Stored items:
-- ---- well-founded (fuel-free) reference versions of both loops, used only in proofs ----
mutual
def pvDfsW (R C : Int) (g : List (List Int)) (r c d : Int)
    (hr : 0 ≤ r) (hc : 0 ≤ c) (h : pvCell g r c ≠ 0) :
    {p : List (List Int) × List String // pvNZ p.1 < pvNZ g} :=
  let g1 := pvSet g r c 0
  let e := pvExploreW R C g1 r c 1
  ⟨(e.val.1, [PySem.Int.toStr d] ++ e.val.2 ++ [PySem.Int.toStr (-d)]),
    lt_of_le_of_lt e.property (pvNZ_set_lt g r c hr hc h)⟩
termination_by (pvNZ g, 0, 0)
decreasing_by
  · exact Prod.Lex.left _ _ (pvNZ_set_lt g r c hr hc h)

def pvExploreW (R C : Int) (g : List (List Int)) (r c nd : Int) :
    {p : List (List Int) × List String // pvNZ p.1 ≤ pvNZ g} :=
  if hnd : nd < 5 then
    if hg : 0 ≤ r + pvDirs (nd - 1) ∧ r + pvDirs (nd - 1) < R ∧
        0 ≤ c + pvDirs nd ∧ c + pvDirs nd < C ∧
        pvCell g (r + pvDirs (nd - 1)) (c + pvDirs nd) = 1 then
      let child := pvDfsW R C g (r + pvDirs (nd - 1)) (c + pvDirs nd) nd hg.1 hg.2.2.1
        (by rw [hg.2.2.2.2]; decide)
      let rest := pvExploreW R C child.val.1 r c (nd + 1)
      ⟨(rest.val.1, child.val.2 ++ rest.val.2),
        le_trans rest.property (le_of_lt child.property)⟩
    else
      let rest := pvExploreW R C g r c (nd + 1)
      ⟨rest.val, rest.property⟩
  else ⟨(g, []), le_refl _⟩
termination_by (pvNZ g, 1, (5 - nd).toNat)
decreasing_by
  · exact Prod.Lex.right _ (Prod.Lex.left _ _ (by omega))
  · exact Prod.Lex.left _ _ child.property
  · exact Prod.Lex.right _ (Prod.Lex.right _ (by omega))
end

*Exercise directions*:
Retype the entries above. Match them exactly.

*Exercise answer*:
-- ---- well-founded (fuel-free) reference versions of both loops, used only in proofs ----
mutual
def pvDfsW (R C : Int) (g : List (List Int)) (r c d : Int)
    (hr : 0 ≤ r) (hc : 0 ≤ c) (h : pvCell g r c ≠ 0) :
    {p : List (List Int) × List String // pvNZ p.1 < pvNZ g} :=
  let g1 := pvSet g r c 0
  let e := pvExploreW R C g1 r c 1
  ⟨(e.val.1, [PySem.Int.toStr d] ++ e.val.2 ++ [PySem.Int.toStr (-d)]),
    lt_of_le_of_lt e.property (pvNZ_set_lt g r c hr hc h)⟩
termination_by (pvNZ g, 0, 0)
decreasing_by
  · exact Prod.Lex.left _ _ (pvNZ_set_lt g r c hr hc h)

def pvExploreW (R C : Int) (g : List (List Int)) (r c nd : Int) :
    {p : List (List Int) × List String // pvNZ p.1 ≤ pvNZ g} :=
  if hnd : nd < 5 then
    if hg : 0 ≤ r + pvDirs (nd - 1) ∧ r + pvDirs (nd - 1) < R ∧
        0 ≤ c + pvDirs nd ∧ c + pvDirs nd < C ∧
        pvCell g (r + pvDirs (nd - 1)) (c + pvDirs nd) = 1 then
      let child := pvDfsW R C g (r + pvDirs (nd - 1)) (c + pvDirs nd) nd hg.1 hg.2.2.1
        (by rw [hg.2.2.2.2]; decide)
      let rest := pvExploreW R C child.val.1 r c (nd + 1)
      ⟨(rest.val.1, child.val.2 ++ rest.val.2),
        le_trans rest.property (le_of_lt child.property)⟩
    else
      let rest := pvExploreW R C g r c (nd + 1)
      ⟨rest.val, rest.property⟩
  else ⟨(g, []), le_refl _⟩
termination_by (pvNZ g, 1, (5 - nd).toNat)
decreasing_by
  · exact Prod.Lex.right _ (Prod.Lex.left _ _ (by omega))
  · exact Prod.Lex.left _ _ child.property
  · exact Prod.Lex.right _ (Prod.Lex.right _ (by omega))
end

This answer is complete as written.